Notably, it is a common practice by the facilities on the Bethesda campus that if a sample giving 4 Å resolution of an electron density map achieved on an Arctica will not be improved to 3 Å and should not be considered for Krios time.  Nevertheless, for small particles (< 100 kDa), the Krios can result in better than 1 angstrom map difference across the two microscopes.  Furthermore, special consideration may be given to scientific cases where local structural details of components of very large architectural assemblies are known, but the global organization of the components is unknown and is the focus of biological importance; the improved electron density map acquired from Krios may be critical for locating and orienting components within the global architectural structures. In such cases, allocating Krios time can be considered. Moreover, it is noteworthy to mention that there are odd cases where a significant improvement in map quality may be achieved going from the Arctica to the Krios. But all of the metrics above (good 2D classes, good particle density, etc) need to be fulfilled before considering the Krios time. 

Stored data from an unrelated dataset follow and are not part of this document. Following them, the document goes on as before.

theorem pvFind_set (p : List Nat) (hm : pvMono p) (r r' : Nat)
    (hr : pvRoot p r) (hr' : pvRoot p r') (hlt : r' < r) (hrN : r < p.length) :
    ∀ i, i < p.length →
      pvFind (p.set r r') i = if pvFind p i = r then r' else pvFind p i := by
  have hm' : pvMono (p.set r r') := pvMono_set p hm r r' (by omega)
  have hlen : (p.set r r').length = p.length := by simp
  have hroot' : pvRoot (p.set r r') r' := by
    unfold pvRoot
    rw [pvGetD_set, if_neg (by omega)]
    exact hr'
  intro i
  induction i using Nat.strong_induction_on with
  | _ i ih =>
      intro hi
      by_cases hri : pvRoot p i
      · by_cases hir : i = r
        · subst hir
          have hstep : (p.set i r').getD i i = r' := by
            rw [pvGetD_set, if_pos ⟨rfl, hrN⟩]
          have hnr : ¬ pvRoot (p.set i r') i := by
            unfold pvRoot; rw [hstep]; omega
          rw [pvFind_step _ hm' i (by rw [hlen]; exact hi) hnr, hstep,
            pvFind_of_root _ _ hroot', pvFind_of_root _ _ hr, if_pos rfl]
        · have hri' : pvRoot (p.set r r') i := by
            unfold pvRoot; rw [pvGetD_set, if_neg (by tauto)]; exact hri
          rw [pvFind_of_root _ _ hri', pvFind_of_root _ _ hri, if_neg hir]
      · have hir : i ≠ r := fun hh => hri (hh ▸ hr)
        have hj : p.getD i i < i := lt_of_le_of_ne (hm i) hri
        have hstep : (p.set r r').getD i i = p.getD i i := by
          rw [pvGetD_set, if_neg (by tauto)]
        have hnr' : ¬ pvRoot (p.set r r') i := by
          unfold pvRoot; rw [hstep]; exact hri
        rw [pvFind_step _ hm' i (by rw [hlen]; exact hi) hnr', hstep,
          pvFind_step p hm i hi hri, ih _ hj (by omega)]

theorem pvUnion_eq (p : List Nat) (a b : Nat) :
    pvUnion p a b =
      if pvFind p a = pvFind p b then p
      else if pvFind p a < pvFind p b then p.set (pvFind p b) (pvFind p a)
      else p.set (pvFind p a) (pvFind p b) := rfl

theorem pvUnion_length (p : List Nat) (a b : Nat) :
    (pvUnion p a b).length = p.length := by
  rw [pvUnion_eq]
  split_ifs <;> simp

theorem pvUnion_mono (p : List Nat) (hm : pvMono p) (a b : Nat)
    (ha : a < p.length) (hb : b < p.length) : pvMono (pvUnion p a b) := by
  rw [pvUnion_eq]
  split_ifs with h1 h2
  · exact hm
  · exact pvMono_set p hm _ _ (by omega)
  · exact pvMono_set p hm _ _ (by omega)

theorem pvUnion_find (p : List Nat) (hm : pvMono p) (a b : Nat)
    (ha : a < p.length) (hb : b < p.length) :
    ∀ i, i < p.length →
      pvFind (pvUnion p a b) i =
        if pvFind p i = pvFind p a ∨ pvFind p i = pvFind p b then
          min (pvFind p a) (pvFind p b) else pvFind p i := by
  intro i hi
  have hra := pvFind_root p hm a ha
  have hrb := pvFind_root p hm b hb
  rw [pvUnion_eq]
  by_cases h1 : pvFind p a = pvFind p b
  · rw [if_pos h1]
    by_cases h3 : pvFind p i = pvFind p a ∨ pvFind p i = pvFind p b
    · rw [if_pos h3]; rcases h3 with h3 | h3 <;> omega
    · rw [if_neg h3]
  · rw [if_neg h1]
    by_cases h2 : pvFind p a < pvFind p b
    · rw [if_pos h2,
        pvFind_set p hm (pvFind p b) (pvFind p a) hrb.1 hra.1 h2 (by omega) i hi]
      by_cases h3 : pvFind p i = pvFind p b
      · rw [if_pos h3, if_pos (Or.inr h3)]; omega
      · rw [if_neg h3]
        by_cases h4 : pvFind p i = pvFind p a
        · rw [if_pos (Or.inl h4)]; omega
        · rw [if_neg (by push Not; exact ⟨h4, h3⟩)]
    · rw [if_neg h2]
      have h2' : pvFind p b < pvFind p a := by omega
      rw [pvFind_set p hm (pvFind p a) (pvFind p b) hra.1 hrb.1 h2' (by omega) i hi]
      by_cases h3 : pvFind p i = pvFind p a
      · rw [if_pos h3, if_pos (Or.inl h3)]; omega
      · rw [if_neg h3]
        by_cases h4 : pvFind p i = pvFind p b
        · rw [if_pos (Or.inr h4)]; omega
        · rw [if_neg (by push Not; exact ⟨h3, h4⟩)]


-- ---------- the DSU invariant: find-classes = equivalence closure of processed edges ----------
def pvEqv (es : List (Nat × Nat)) : Nat → Nat → Prop :=
  Relation.EqvGen (fun i j => (i, j) ∈ es)

def pvInvD (N : Nat) (es : List (Nat × Nat)) (p : List Nat) : Prop :=
  p.length = N ∧ pvMono p ∧
  ∀ i j, i < N → j < N → (pvFind p i = pvFind p j ↔ pvEqv es i j)

theorem pvEqv_nil (i j : Nat) : pvEqv [] i j ↔ i = j := by
  constructor
  · intro h
    induction h with
    | rel _ _ h => simp at h
    | refl => rfl
    | symm _ _ _ ih => omega
    | trans _ _ _ _ _ ih1 ih2 => omega
  · rintro rfl; exact Relation.EqvGen.refl i

theorem pvEqv_append_single (es : List (Nat × Nat)) (a b i j : Nat) :
    pvEqv (es ++ [(a, b)]) i j ↔
      pvEqv es i j ∨ (pvEqv es i a ∧ pvEqv es b j) ∨ (pvEqv es i b ∧ pvEqv es a j) := by
  constructor
  · intro h
    induction h with
    | rel x y hxy =>
        rcases List.mem_append.1 hxy with h' | h'
        · exact Or.inl (Relation.EqvGen.rel _ _ h')
        · simp at h'
          obtain ⟨rfl, rfl⟩ := h'
          exact Or.inr (Or.inl ⟨Relation.EqvGen.refl _, Relation.EqvGen.refl _⟩)
    | refl x => exact Or.inl (Relation.EqvGen.refl x)
    | symm x y _ ih =>
        rcases ih with h' | ⟨h1, h2⟩ | ⟨h1, h2⟩
        · exact Or.inl (Relation.EqvGen.symm _ _ h')
        · exact Or.inr (Or.inr ⟨Relation.EqvGen.symm _ _ h2, Relation.EqvGen.symm _ _ h1⟩)
        · exact Or.inr (Or.inl ⟨Relation.EqvGen.symm _ _ h2, Relation.EqvGen.symm _ _ h1⟩)
    | trans x y z _ _ ih1 ih2 =>
        rcases ih1 with h1 | ⟨h1, h1'⟩ | ⟨h1, h1'⟩ <;>
          rcases ih2 with h2 | ⟨h2, h2'⟩ | ⟨h2, h2'⟩
        · exact Or.inl (Relation.EqvGen.trans _ _ _ h1 h2)
        · exact Or.inr (Or.inl ⟨Relation.EqvGen.trans _ _ _ h1 h2, h2'⟩)
        · exact Or.inr (Or.inr ⟨Relation.EqvGen.trans _ _ _ h1 h2, h2'⟩)
        · exact Or.inr (Or.inl ⟨h1, Relation.EqvGen.trans _ _ _ h1' h2⟩)
        · exact Or.inl (Relation.EqvGen.trans _ _ _ h1 (Relation.EqvGen.trans _ _ _
            (Relation.EqvGen.symm _ _ h2) (Relation.EqvGen.trans _ _ _
              (Relation.EqvGen.symm _ _ h1') h2')))
        · exact Or.inl (Relation.EqvGen.trans _ _ _ h1 h2')
        · exact Or.inr (Or.inr ⟨h1, Relation.EqvGen.trans _ _ _ h1' h2⟩)
        · exact Or.inl (Relation.EqvGen.trans _ _ _ h1 h2')
        · exact Or.inl (Relation.EqvGen.trans _ _ _ h1 (Relation.EqvGen.trans _ _ _
            (Relation.EqvGen.symm _ _ h2) (Relation.EqvGen.trans _ _ _
              (Relation.EqvGen.symm _ _ h1') h2')))
  · intro h
    have hmono : ∀ x y, pvEqv es x y → pvEqv (es ++ [(a, b)]) x y := by
      intro x y hxy
      induction hxy with
      | rel u v h' => exact Relation.EqvGen.rel _ _ (List.mem_append_left _ h')
      | refl u => exact Relation.EqvGen.refl u
      | symm u v _ ih => exact Relation.EqvGen.symm _ _ ih
      | trans u v w _ _ ih1 ih2 => exact Relation.EqvGen.trans _ _ _ ih1 ih2
    have hab : pvEqv (es ++ [(a, b)]) a b :=
      Relation.EqvGen.rel _ _ (List.mem_append_right _ (by simp))
    rcases h with h | ⟨h1, h2⟩ | ⟨h1, h2⟩
    · exact hmono _ _ h
    · exact Relation.EqvGen.trans _ _ _ (hmono _ _ h1)
        (Relation.EqvGen.trans _ _ _ hab (hmono _ _ h2))
    · exact Relation.EqvGen.trans _ _ _ (hmono _ _ h1)
        (Relation.EqvGen.trans _ _ _ (Relation.EqvGen.symm _ _ hab) (hmono _ _ h2))

theorem pvInvD_init (N : Nat) : pvInvD N [] (List.range N) := by
  have hroot : ∀ i, pvRoot (List.range N) i := by
    intro i
    unfold pvRoot
    rw [List.getD_eq_getElem?_getD]
    rcases Nat.lt_or_ge i N with h | h
    · simp [List.getElem?_range h]
    · rw [List.getElem?_eq_none (by simpa using h)]; rfl
  refine ⟨by simp, fun i => le_of_eq (hroot i), ?_⟩
  intro i j _ _
  rw [pvFind_of_root _ _ (hroot i), pvFind_of_root _ _ (hroot j), pvEqv_nil]

theorem pvInvD_union (N : Nat) (es : List (Nat × Nat)) (p : List Nat)
    (h : pvInvD N es p) (a b : Nat) (ha : a < N) (hb : b < N) :
    pvInvD N (es ++ [(a, b)]) (pvUnion p a b) := by
  obtain ⟨hlen, hm, hcls⟩ := h
  have ha' : a < p.length := by omega
  have hb' : b < p.length := by omega
  refine ⟨by rw [pvUnion_length, hlen], pvUnion_mono p hm a b ha' hb', ?_⟩
  intro i j hi hj
  have hi' : i < p.length := by omega
  have hj' : j < p.length := by omega
  rw [pvUnion_find p hm a b ha' hb' i hi', pvUnion_find p hm a b ha' hb' j hj',
    pvEqv_append_single,
    ← hcls i j hi hj, ← hcls i a hi ha, ← hcls b j hb hj, ← hcls i b hi hb,
    ← hcls a j ha hj]
  by_cases ci : pvFind p i = pvFind p a ∨ pvFind p i = pvFind p b
  · by_cases cj : pvFind p j = pvFind p a ∨ pvFind p j = pvFind p b
    · rw [if_pos ci, if_pos cj]
      rcases ci with ci | ci <;> rcases cj with cj | cj <;>
        constructor <;> intro _ <;> omega
    · rw [if_pos ci, if_neg cj]
      push Not at cj
      rcases ci with ci | ci <;> constructor <;> intro hh <;>
        first
          | omega
          | (rcases hh with hh | ⟨hh1, hh2⟩ | ⟨hh1, hh2⟩ <;> omega)
  · by_cases cj : pvFind p j = pvFind p a ∨ pvFind p j = pvFind p b
    · rw [if_neg ci, if_pos cj]
      push Not at ci
      rcases cj with cj | cj <;> constructor <;> intro hh <;>
        first
          | omega
          | (rcases hh with hh | ⟨hh1, hh2⟩ | ⟨hh1, hh2⟩ <;> omega)
    · rw [if_neg ci, if_neg cj]
      push Not at ci cj
      constructor
      · intro hh; exact Or.inl hh
      · intro hh
        rcases hh with hh | ⟨hh1, hh2⟩ | ⟨hh1, hh2⟩ <;> omega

Access priority and operation policy

The criteria for consideration of access: 

A.  Feasibility. The feasibility is judged based on the quality of grids screened on Talos L120C (negative staining) and Arctica.

B.  Scientific merit and significance.

Ranking of the priority in order given the same scores of the projects:

A.  Tenure-track investigators and recently (within 3 years) tenured investigators

B.  Senior investigators.

C.  The CSB PIs have higher priority over non-CSB PIs, given the same ranking scores of feasibility and scientific merits among different categories of PIs.

Assistance by a cryo-EM specialist

For investigators who do not have the cryo-EM expertise required for conducting rigorous structural biology projects, the CSB cryo-EM facility offers assistance via close interaction with a cryo-EM specialist whose main responsibility is to assist/collaborate with non-cryo-EM PIs with their structural biology projects. 

Acknowledgments

Screening cryogenic grids, large-scale data collection, and analyzing negative stain sample results should be acknowledged in publications that use CCF-generated data.

Collaborations (co-authorship)

PIs without cryo-EM expertise could gain access to the microscopes through collaborations with either one of the CSB PIs or the CCF’s dedicated cryo-EM specialist.  The following constitutes collaborations: screening negative-stained samples, preparing cryogenic specimens and optimizing cryogenic grid quality, data processing and 3D reconstruction through CSB labs; cryogenic specimen preparation including optimizing cryo-EM grid quality and data collection via cryo-EM facility.

Administration

The CCF and its staff will operate under the administrative purview of the CSB Office of the Chief. The co-directors, manager, and staff report directly to the CSB Chief.